### Requirement
From the records below, determine the number of lines containing "Decidable". Output that number alone.

___ Data supplied

-- pv_equiv track=rewrite | github.com/boomoioi/OOD | chapter5/radix.py | getNumAt
-- ===== SOURCE A (Python) =====
-- def getNumAt(digit, num):
--     num = abs(num)
--     i=0
--     res = -1
--     while i<digit:
--         res = num%10
--         num = num//10
--         i+=1
--     return res
-- ===== SOURCE B (Python) =====
-- def getNumAt(digit, num):
--     if digit <= 0:
--         return -1
--     return abs(num) // 10 ** (digit - 1) % 10
-- ===== Notes on version B (the rewrite author's own statement) =====
-- stated objective: simpler
-- what changed: Replaces A's digit-peeling while loop by a closed-form expression: one floor division by 10**(digit-1) followed by mod 10 (with A's digit<=0 -> -1 guard).
import Mathlib
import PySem

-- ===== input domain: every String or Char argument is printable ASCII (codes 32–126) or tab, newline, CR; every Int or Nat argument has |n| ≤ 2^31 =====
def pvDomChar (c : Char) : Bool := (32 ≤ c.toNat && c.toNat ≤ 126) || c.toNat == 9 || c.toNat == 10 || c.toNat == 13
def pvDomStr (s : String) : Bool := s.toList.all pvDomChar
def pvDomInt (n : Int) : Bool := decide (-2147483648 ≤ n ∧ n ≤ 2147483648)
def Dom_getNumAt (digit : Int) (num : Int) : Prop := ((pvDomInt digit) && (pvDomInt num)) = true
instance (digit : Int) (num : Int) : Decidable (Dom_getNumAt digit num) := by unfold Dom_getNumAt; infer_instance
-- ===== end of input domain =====

-- B replaces A's digit-peeling while loop by the closed form abs(num) // 10**(digit-1) % 10 (simpler, no loop).
-- ===== PORT A =====
-- the while loop: i counts up to digit, so it runs (digit - i).toNat more times; state = (num, res)
def pvLoopA : Nat → Int → Int → Int
  | 0, _, res => res
  | n + 1, num, _ => pvLoopA n (PySem.Int.floordiv num 10) (PySem.Int.mod num 10)

def getNumAt (digit : Int) (num : Int) : Int := pvLoopA digit.toNat |num| (-1)

-- ===== PORT B =====
def getNumAt_alt (digit : Int) (num : Int) : Int :=
  if digit ≤ 0 then -1
  else PySem.Int.mod (PySem.Int.floordiv |num| ((10 : Int) ^ (digit - 1).toNat)) 10

-- ===== PRECONDITION & SPEC =====
def Spec_getNumAt (digit : Int) (num : Int) (out : Int) : Prop := out = getNumAt_alt digit num
instance (digit : Int) (num : Int) (out : Int) : Decidable (Spec_getNumAt digit num out) := by unfold Spec_getNumAt; infer_instance

-- ===== CLAIM (what is proved, stated in full; the proofs are below) =====
def Claim_equal_getNumAt : Prop := ∀ (digit : Int) (num : Int), Dom_getNumAt digit num → Spec_getNumAt digit num (getNumAt digit num)

-- ===== LEMMAS AND PROOFS =====

-- ===== VERDICT (by name: the statement is the Claim_ definition above) =====
-- the loop, run n+1 times on a nonnegative m, returns digit n of m (0-indexed from the right)
theorem pvLoopA_closed (n : Nat) : ∀ (m res : Int), 0 ≤ m →
    pvLoopA (n + 1) m res = PySem.Int.mod (PySem.Int.floordiv m ((10 : Int) ^ n)) 10 := by
  induction n with
  | zero =>
    intro m res hm
    simp [pvLoopA, PySem.Int.floordiv, Int.fdiv_eq_ediv]
  | succ k ih =>
    intro m res hm
    show pvLoopA (k + 1) (PySem.Int.floordiv m 10) (PySem.Int.mod m 10) = _
    rw [ih _ _ (by
      simp only [PySem.Int.floordiv, Int.fdiv_eq_ediv]
      have : (0:Int) ≤ m / 10 := Int.ediv_nonneg hm (by norm_num)
      simp only [if_pos (Or.inl (by norm_num : (0:Int) ≤ 10))]
      omega)]
    simp only [PySem.Int.floordiv, Int.fdiv_eq_ediv,
      if_pos (Or.inl (by norm_num : (0:Int) ≤ 10)),
      if_pos (Or.inl (pow_nonneg (by norm_num : (0:Int) ≤ 10) k)),
      if_pos (Or.inl (pow_nonneg (by norm_num : (0:Int) ≤ 10) (k+1)))]
    rw [sub_zero, sub_zero, sub_zero, Int.ediv_ediv_of_nonneg (by norm_num : (0:Int) ≤ 10)]
    ring_nf

theorem getNumAt_spec : Claim_equal_getNumAt := by
  intro digit num _
  unfold Spec_getNumAt getNumAt getNumAt_alt
  by_cases h : digit ≤ 0
  · have : digit.toNat = 0 := Int.toNat_of_nonpos h
    simp [this, pvLoopA, h]
  · have h1 : 1 ≤ digit := by omega
    have hn : digit.toNat = (digit - 1).toNat + 1 := by omega
    rw [if_neg h, hn, pvLoopA_closed _ _ _ (abs_nonneg num)]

______

### Exercise output
2